Яков. Воспоминания
Шрифт:
— В интересах следствия, — улыбнулся я вежливо.
Надежда не стала уговаривать меня более. Внимательно изучила написанный Коробейниковым протокол, аккуратно его подписала. И поинтересовалась, может ли она быть свободна. Я не возражал против ее ухода. Мы еще поговорим, но это будет несколько позже.
Утром следующего дня мы с Коробейниковым вновь обсуждали это дело.
— Любопытно все-таки, — сказал я, — как такой респектабельный господин мог оказаться в овраге.
— И что он вообще делал на окраине города? — спросил
— Вариантов много, — вздохнул я с неудовольствием. — Могли и в речку бросить.
— Это было бы и проще, — согласился мой помощник.
— Вот что, Антон Андреич, — сказал я ему, — Вы прогуляйтесь в Слободку, опросите жителей.
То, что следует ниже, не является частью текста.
-- pv_equiv track=rewrite | github.com/rwchapmanii/AcquittifyWorkspace | scripts/chroma_audit_snapshot.py | _length_histogram
-- ===== SOURCE A (Python) =====
-- from collections import Counter, defaultdict
-- from typing import Any, Dict, Iterable, List, Optional, Tuple
--
-- def _length_histogram(lengths: Iterable[int]) -> Dict[str, int]:
--     bins = [0, 200, 400, 600, 800, 1000, 1200, 1500, 2000]
--     counts = Counter()
--     for length in lengths:
--         placed = False
--         for i in range(len(bins) - 1):
--             low = bins[i]
--             high = bins[i + 1]
--             if low <= length < high:
--                 counts[f"{low}-{high}"] += 1
--                 placed = True
--                 break
--         if not placed:
--             counts[">=2000"] += 1
--     return dict(counts)
-- ===== SOURCE B (Python) =====
-- def _length_histogram(lengths):
--     counts = {}
--     for length in lengths:
--         if length < 0 or length >= 2000:
--             label = ">=2000"
--         elif length < 1200:
--             low = (length // 200) * 200
--             label = f"{low}-{low + 200}"
--         elif length < 1500:
--             label = "1200-1500"
--         else:
--             label = "1500-2000"
--         counts[label] = counts.get(label, 0) + 1
--     return counts
-- ===== Notes on version B (the rewrite author's own statement) =====
-- stated objective: faster
-- what changed: Replaces the inner linear scan over bin boundaries with a closed-form arithmetic bin index (length // 200 for the uniform 0-1200 range plus two explicit wide bins) and a plain dict instead of Counter.
import Mathlib
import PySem

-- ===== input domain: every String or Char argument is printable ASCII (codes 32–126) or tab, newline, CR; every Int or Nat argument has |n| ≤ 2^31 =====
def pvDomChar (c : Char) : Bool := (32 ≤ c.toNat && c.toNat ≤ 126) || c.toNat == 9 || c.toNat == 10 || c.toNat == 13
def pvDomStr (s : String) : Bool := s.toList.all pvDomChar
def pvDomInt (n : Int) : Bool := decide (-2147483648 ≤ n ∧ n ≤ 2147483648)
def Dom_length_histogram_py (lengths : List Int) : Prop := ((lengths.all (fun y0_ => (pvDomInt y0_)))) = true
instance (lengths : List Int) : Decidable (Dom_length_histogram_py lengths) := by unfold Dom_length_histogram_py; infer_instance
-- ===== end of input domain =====

-- B replaces A's inner scan over bin boundaries with a closed-form arithmetic bin index (simpler; same output).


-- ===== PORT A =====
def pvBins : List Int := [0, 200, 400, 600, 800, 1000, 1200, 1500, 2000]

-- the inner 'for i in range(len(bins)-1): … break' loop; indices come from range, hence in range (pyGetD default never used)
def pvScanA (length : Int) : List Int → Option String
  | [] => none
  | i :: rest =>
    let low := PySem.List.pyGetD pvBins i 0
    let high := PySem.List.pyGetD pvBins (i + 1) 0
    if low ≤ length ∧ length < high then
      some (PySem.Int.toStr low ++ "-" ++ PySem.Int.toStr high)
    else pvScanA length rest

def length_histogram_py (lengths : List Int) : List (String × Int) :=
  (lengths.foldl (fun counts length =>
      match pvScanA length (PySem.List.pyRange 0 ((pvBins.length : Int) - 1) 1) with
      | some lbl => counts.modify lbl 0 (· + 1)
      | none => counts.modify ">=2000" 0 (· + 1))
    (PySem.Dict.empty)).items

-- ===== PORT B =====
def pvLabelB (length : Int) : String :=
  if length < 0 ∨ 2000 ≤ length then ">=2000"
  else if length < 1200 then
    let low := PySem.Int.floordiv length 200 * 200
    PySem.Int.toStr low ++ "-" ++ PySem.Int.toStr (low + 200)
  else if length < 1500 then "1200-1500"
  else "1500-2000"

def length_histogram_py_alt (lengths : List Int) : List (String × Int) :=
  (lengths.foldl (fun counts length =>
      let lbl := pvLabelB length
      counts.insert lbl (counts.getD lbl 0 + 1))
    (PySem.Dict.empty)).items

-- ===== PRECONDITION & SPEC =====
def Spec_length_histogram_py (lengths : List Int) (out : List (String × Int)) : Prop := out = length_histogram_py_alt lengths
instance (lengths : List Int) (out : List (String × Int)) : Decidable (Spec_length_histogram_py lengths out) := by unfold Spec_length_histogram_py; infer_instance

-- ===== CLAIM (what is proved, stated in full; the proofs are below) =====
def Claim_equal_length_histogram_py : Prop := ∀ (lengths : List Int), Dom_length_histogram_py lengths → Spec_length_histogram_py lengths (length_histogram_py lengths)

-- ===== LEMMAS AND PROOFS =====

lemma pvRange_eval : PySem.List.pyRange 0 ((pvBins.length : Int) - 1) 1 = [0, 1, 2, 3, 4, 5, 6, 7] := by
  decide

lemma pvLabel_eq (l : Int) :
    (pvScanA l [0, 1, 2, 3, 4, 5, 6, 7]).getD ">=2000" = pvLabelB l := by
  simp only [pvScanA]
  norm_num [pvBins, pvLabelB, PySem.List.pyGetD, PySem.List.pyGet?, PySem.List.pyIdx?, List.getElem_cons_zero, List.getElem_cons_succ,
    show Int.toNat 2 = 2 from rfl, show Int.toNat 3 = 3 from rfl,
    show Int.toNat 4 = 4 from rfl, show Int.toNat 5 = 5 from rfl,
    show Int.toNat 6 = 6 from rfl, show Int.toNat 7 = 7 from rfl,
    show Int.toNat 8 = 8 from rfl]
  split_ifs <;>
    first
      | rfl
      | (exfalso; omega)
      | (rw [show l / 200 = 0 from by omega]; rfl)
      | (rw [show l / 200 = 1 from by omega]; rfl)
      | (rw [show l / 200 = 2 from by omega]; rfl)
      | (rw [show l / 200 = 3 from by omega]; rfl)
      | (rw [show l / 200 = 4 from by omega]; rfl)
      | (rw [show l / 200 = 5 from by omega]; rfl)

lemma pvStep_eq (counts : PySem.Dict String Int) (l : Int) :
    (match pvScanA l (PySem.List.pyRange 0 ((pvBins.length : Int) - 1) 1) with
      | some lbl => counts.modify lbl 0 (· + 1)
      | none => counts.modify ">=2000" 0 (· + 1)) =
    counts.insert (pvLabelB l) (counts.getD (pvLabelB l) 0 + 1) := by
  rw [pvRange_eval]
  have h := pvLabel_eq l
  cases hs : pvScanA l [0, 1, 2, 3, 4, 5, 6, 7] with
  | none =>
    rw [hs] at h
    simp only [Option.getD_none] at h ⊢
    rw [← h]; rfl
  | some s =>
    rw [hs] at h
    simp only [Option.getD_some] at h ⊢
    rw [← h]; rfl

-- ===== VERDICT (by name: the statement is the Claim_ definition above) =====
theorem length_histogram_py_spec : Claim_equal_length_histogram_py := by
  intro lengths _
  unfold Spec_length_histogram_py length_histogram_py length_histogram_py_alt
  apply congrArg PySem.Dict.items
  apply PySem.List.foldl_congr_mem
  intro acc x _
  exact pvStep_eq acc x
Может, кто расскажет про этого Епифанова.
— Думаете кто-то помнит? — усомнился Антон Андреич. — Год прошел.
— Ну, если у Епифанова был там интерес, в этих краях, и он регулярно туда наведывался, кто-нибудь да вспомнит.
— Согласен, — поднялся Антон Андреич. — Опрошу всех, кого смогу.
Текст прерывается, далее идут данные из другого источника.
-- pv_equiv track=rewrite | github.com/haya14busa/atcoder | ABC/027/b.py | solve
-- ===== SOURCE A (Python) =====
-- def solve(n, xs):
--     if sum(xs) % n:
--         return -1
--
--     ave = sum(xs) // n
--     carry = 0
--     cnt = 0
--
--     for x in xs:
--         carry -= ave - x
--         if carry != 0:
--             cnt += 1
--     return cnt
-- ===== SOURCE B (Python) =====
-- def solve(n, xs):
--     total = sum(xs)
--     if total % n:
--         return -1
--     ave = total // n
--     # count positions whose prefix sum deviates from the expected i*ave line
--     return sum(1 for i in range(len(xs)) if sum(xs[:i + 1]) != (i + 1) * ave)
-- ===== Notes on version B (the rewrite author's own statement) =====
-- stated objective: alternative
-- what changed: A threads a running carry and counter through one loop; B has no running state at all: it compares each prefix sum, recomputed from a slice, against the arithmetic expectation (i+1)*ave and counts the deviating positions.
import Mathlib
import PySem

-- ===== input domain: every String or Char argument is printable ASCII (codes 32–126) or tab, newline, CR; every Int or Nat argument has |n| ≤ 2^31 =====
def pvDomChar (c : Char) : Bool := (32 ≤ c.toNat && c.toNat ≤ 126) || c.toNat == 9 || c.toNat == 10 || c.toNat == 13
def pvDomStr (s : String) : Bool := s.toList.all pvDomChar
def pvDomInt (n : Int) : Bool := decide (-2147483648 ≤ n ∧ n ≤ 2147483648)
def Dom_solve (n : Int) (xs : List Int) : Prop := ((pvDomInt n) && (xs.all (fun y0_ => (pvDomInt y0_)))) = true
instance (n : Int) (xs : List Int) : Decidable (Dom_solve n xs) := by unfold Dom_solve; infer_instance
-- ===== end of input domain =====

-- B replaces A's running carry/counter loop by a stateless count of prefix sums deviating from (i+1)*ave (alternative decomposition, not faster).


-- ===== PORT A =====
def solve (n : Int) (xs : List Int) : Int :=
  if PySem.Int.mod xs.sum n ≠ 0 then -1
  else
    let ave := PySem.Int.floordiv xs.sum n
    (xs.foldl (fun (s : Int × Int) x =>
      let carry := s.1 - (ave - x)
      (carry, if carry ≠ 0 then s.2 + 1 else s.2)) (0, 0)).2

-- ===== PORT B =====
def solve_alt (n : Int) (xs : List Int) : Int :=
  -- total and ave of Source B inlined (same values)
  if PySem.Int.mod xs.sum n ≠ 0 then -1
  else
    ((PySem.List.pyRange 0 (xs.length : Int) 1).map (fun i =>
      if (PySem.List.slice xs none (some (i + 1))).sum
          ≠ (i + 1) * PySem.Int.floordiv xs.sum n then (1 : Int) else 0)).sum

-- ===== PRECONDITION & SPEC =====
-- Python raises ZeroDivisionError at 'sum(xs) % n' when n = 0 (both A and B do).
def Pre_solve (n : Int) (xs : List Int) : Prop := n ≠ 0
instance (n : Int) (xs : List Int) : Decidable (Pre_solve n xs) := by unfold Pre_solve; infer_instance
def pvWitness_solve : Int × List Int := (3, [1, 2, 3])

def Spec_solve (n : Int) (xs : List Int) (out : Int) : Prop := out = solve_alt n xs
instance (n : Int) (xs : List Int) (out : Int) : Decidable (Spec_solve n xs out) := by unfold Spec_solve; infer_instance

-- ===== CLAIM (what is proved, stated in full; the proofs are below) =====
def Claim_equal_solve : Prop := ∀ (n : Int) (xs : List Int), Dom_solve n xs → Pre_solve n xs → Spec_solve n xs (solve n xs)

-- ===== LEMMAS AND PROOFS =====

-- A's loop counter equals the number of indices whose shifted prefix sum is nonzero.
lemma foldA_snd (ave : Int) (xs : List Int) : ∀ (carry cnt : Int),
    (xs.foldl (fun (s : Int × Int) x =>
      let c := s.1 - (ave - x)
      (c, if c ≠ 0 then s.2 + 1 else s.2)) (carry, cnt)).2
    = cnt + ((List.range xs.length).map (fun k =>
        if carry + (xs.take (k + 1)).sum - ((k : Int) + 1) * ave ≠ 0 then (1 : Int) else 0)).sum := by
  induction xs with
  | nil => intro carry cnt; simp
  | cons x xs ih =>
    intro carry cnt
    simp only [List.foldl_cons, List.length_cons, List.range_succ_eq_map,
      List.map_cons, List.map_map, List.sum_cons]
    rw [ih]
    have hfun : ∀ k : Nat,
        ((fun k => if carry + ((x :: xs).take (k + 1)).sum - ((k : Int) + 1) * ave ≠ 0 then (1 : Int) else 0) ∘ Nat.succ) k
        = (fun k => if carry - (ave - x) + (xs.take (k + 1)).sum - ((k : Int) + 1) * ave ≠ 0 then (1 : Int) else 0) k := by
      intro k
      simp only [Function.comp_apply, List.take_succ_cons, List.sum_cons, Nat.cast_succ]
      have harith : carry + (x + (xs.take (k + 1)).sum) - ((k : Int) + 1 + 1) * ave
          = carry - (ave - x) + (xs.take (k + 1)).sum - ((k : Int) + 1) * ave := by ring
      rw [harith]
    rw [List.map_congr_left (fun k _ => hfun k)]
    simp only [List.take_succ_cons, List.take_zero, List.sum_cons, List.sum_nil,
      Nat.cast_zero, zero_add, one_mul, add_zero]
    have hc : carry - (ave - x) = carry + x - ave := by ring
    by_cases h : carry + x - ave = 0 <;> simp [hc, h] <;> ring

-- ===== VERDICT (by name: the statement is the Claim_ definition above) =====
theorem solve_spec : Claim_equal_solve := by
  intro n xs _ _
  unfold Spec_solve solve solve_alt
  split_ifs with h
  · rfl
  · rw [foldA_snd, PySem.List.pyRange_zero_nat, List.map_map]
    simp only [zero_add, ite_not, Function.comp_def, sub_eq_zero]
    congr 1
    apply List.map_congr_left
    intro k hk
    rw [PySem.List.slice_to (xs := xs) (b := (k : Int) + 1) (by omega),
      show ((k : Int) + 1).toNat = k + 1 by omega]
В этот момент в дверь тихо и коротко постучали, и вошла Анна Викторовна.
Это было так неожиданно, что мне на мгновение показалось, что я вижу сон. Сердце вдруг сорвалось со своего места и запрыгало беспорядочно, дыхание перехватило. Я вскочил с места с чуть ли не неприличной поспешностью:
— Анна Викторовна! Я…
Я остановился, не зная, что сказать. Сотни эмоций обуревали меня одновременно. Но одна заслоняла все остальные: я был счастлив от того, что вижу ее.
— Добрый день, — сказала Анна с нежной улыбкой.
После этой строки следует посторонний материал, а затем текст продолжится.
lemma insO (a b : Nat) :
    PySem.List.insertBy (fun u v : String => decide (v < u)) "O"
      (List.replicate a "O" ++ List.replicate b ".")
    = List.replicate (a + 1) "O" ++ List.replicate b "." := by
  induction a with
  | zero =>
    simp only [List.replicate_zero, List.nil_append]
    cases b with
    | zero => rfl
    | succ b => rw [List.replicate_succ, ins_cons_DO]; simp [List.replicate_succ]
  | succ a iha =>
    rw [List.replicate_succ, List.cons_append, ins_cons_O, iha]
    simp [List.replicate_succ]

lemma insD (a b : Nat) :
    PySem.List.insertBy (fun u v : String => decide (v < u)) "."
      (List.replicate a "O" ++ List.replicate b ".")
    = List.replicate a "O" ++ List.replicate (b + 1) "." := by
  induction a with
  | zero =>
    simp only [List.replicate_zero, List.nil_append]
    induction b with
    | zero => rfl
    | succ b ihb =>
      rw [List.replicate_succ, ins_cons_DD, ihb]
      simp [List.replicate_succ]
  | succ a iha =>
    rw [List.replicate_succ, List.cons_append, ins_cons_OD, iha]
    simp

lemma foldIns (xs : List String) : ∀ (a b : Nat), (∀ x ∈ xs, x = "O" ∨ x = ".") →
    xs.foldl (fun acc x => PySem.List.insertBy (fun u v : String => decide (v < u)) x acc)
      (List.replicate a "O" ++ List.replicate b ".")
    = List.replicate (a + List.count "O" xs) "O" ++ List.replicate (b + List.count "." xs) "." := by
  induction xs with
  | nil => intro a b _; simp
  | cons x r ih =>
    intro a b h
    rcases h x (List.mem_cons_self) with hx | hx <;> subst hx
    · rw [List.foldl_cons, insO, ih (a+1) b (fun y hy => h y (List.mem_cons_of_mem _ hy))]
      rw [List.count_cons_self, List.count_cons_of_ne (by decide)]
      rw [Nat.add_comm (List.count "O" r) 1, ← Nat.add_assoc]
    · rw [List.foldl_cons, insD, ih a (b+1) (fun y hy => h y (List.mem_cons_of_mem _ hy))]
      rw [List.count_cons_self, List.count_cons_of_ne (by decide)]
      rw [Nat.add_comm (List.count "." r) 1, ← Nat.add_assoc]

lemma sorted_rock (xs : List String) (h : ∀ x ∈ xs, x = "O" ∨ x = ".") (rev : Bool) :
    PySem.List.sorted xs (fun x => x) (!rev) = emitA rev xs := by
  cases rev with
  | true =>
    show PySem.List.sorted xs (fun x => x) false = _
    rw [PySem.List.sorted_id_eq_of_perm_of_pairwise xs
      (List.replicate (List.count "." xs) "." ++ List.replicate (List.count "O" xs) "O")
      (List.perm_iff_count.mpr ?_) ?_]
    · simp [emitA]
    · intro v
      by_cases hO : v = "O"
      · subst hO; simp [List.count_replicate]
      · by_cases hD : v = "."
        · subst hD; simp [List.count_replicate]
        · have hxs : List.count v xs = 0 :=
            List.count_eq_zero.mpr (fun hm => by rcases h v hm with e | e; exacts [hO e, hD e])
          rw [hxs]
          simp [List.count_append, List.count_replicate, beq_iff_eq]
          constructor <;> (intro e; exact absurd e.symm (by assumption))
    · apply List.pairwise_append.mpr
      refine ⟨List.pairwise_replicate.mpr (Or.inr le_rfl),
              List.pairwise_replicate.mpr (Or.inr le_rfl), ?_⟩
      intro x hx y hy
      rw [List.eq_of_mem_replicate hx, List.eq_of_mem_replicate hy]
      exact le_of_lt dot_lt_O
  | false =>
    show PySem.List.sorted xs (fun x => x) true = _
    rw [PySem.List.sorted_rev_eq_foldl_insertBy]
    have h0 := foldIns xs 0 0 h
    simp only [List.replicate_zero, List.nil_append, Nat.zero_add] at h0
    rw [h0]
    simp [emitA]

lemma bsplit (t : List String) :
    ∀ (segs : List (List String)) (cur : List String),
      (t.foldl bStep (segs, cur)).1 ++ [(t.foldl bStep (segs, cur)).2]
      = segs ++ ((segsU t).map (fun s => s.filter isRock)).modifyHead (cur ++ ·) := by
  induction t with
  | nil => intro segs cur; simp [segsU]
  | cons c r ih =>
    intro segs cur
    by_cases hc : c = "#"
    · subst hc
      rw [List.foldl_cons, show bStep (segs, cur) "#" = (segs ++ [cur], []) from by simp [bStep],
        ih]
      simp only [segsU, reduceIte]
      obtain ⟨a, b, h⟩ : ∃ a b, (segsU r).map (fun s => s.filter isRock) = a :: b := by
        cases hs : segsU r with
        | nil => exact absurd hs (segsU_ne_nil r)
        | cons x y => exact ⟨x.filter isRock, y.map (fun s => s.filter isRock), by simp⟩
      rw [h]
      simp
      exact h.symm
    · by_cases hr : c = "O" ∨ c = "."
      · have hstep : bStep (segs, cur) c = (segs, cur ++ [c]) := by
          rcases hr with h | h <;> subst h <;> simp [bStep]
        rw [List.foldl_cons, hstep, ih]
        simp only [segsU, if_neg hc]
        cases h : segsU r with
        | nil => exact absurd h (segsU_ne_nil r)
        | cons a b =>
          simp only [List.modifyHead_cons, List.map_cons, List.filter_cons]
          rw [show (isRock c = true) from by rcases hr with h | h <;> simp [isRock, h]]
          simp
      · have hstep : bStep (segs, cur) c = (segs, cur) := by
          have h1 : ¬ c = "O" := fun e => hr (Or.inl e)
          have h2 : ¬ c = "." := fun e => hr (Or.inr e)
          simp [bStep, hc, h1, h2]
        rw [List.foldl_cons, hstep, ih]
        simp only [segsU, if_neg hc]
        cases h : segsU r with
        | nil => exact absurd h (segsU_ne_nil r)
        | cons a b =>
          simp only [List.modifyHead_cons, List.map_cons, List.filter_cons]
          rw [show (isRock c = false) from by
            have h1 : ¬ c = "O" := fun e => hr (Or.inl e)
            have h2 : ¬ c = "." := fun e => hr (Or.inr e)
            simp [isRock, h1, h2]]
          simp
Я смотрел на нее и не мог наглядеться. Как я выдержал столько без этой улыбки?
Коробейников бросился к ней радостно, перенял пальто. Она поблагодарила его ласково. А я просто стоял, как столб, за своим столом, и смотрел. И не мог насмотреться.
— Я знаю, что Вы расследуете дело об убийстве купца Епифанова, — сказала Анна Викторовна моему столу. Глаз на меня она не поднимала. — Так вот, я познакомилась с подростком, который периодически считает себя этим человеком. При чем такие вещи говорит, которые только сам Епифанов мог знать.
Я по-прежнему молчал, не сводя с нее глаз. Слова, которые мне хотелось ей сказать, устроили в моей голове целую бурю и в очередь выстаиваться не хотели. И уж точно, среди них не было ни одного про купца Епифанова.
— Не тот ли это самый мальчик, о котором рассказывала свидетельница? — спросил меня Коробейников, удачно заполняя паузу.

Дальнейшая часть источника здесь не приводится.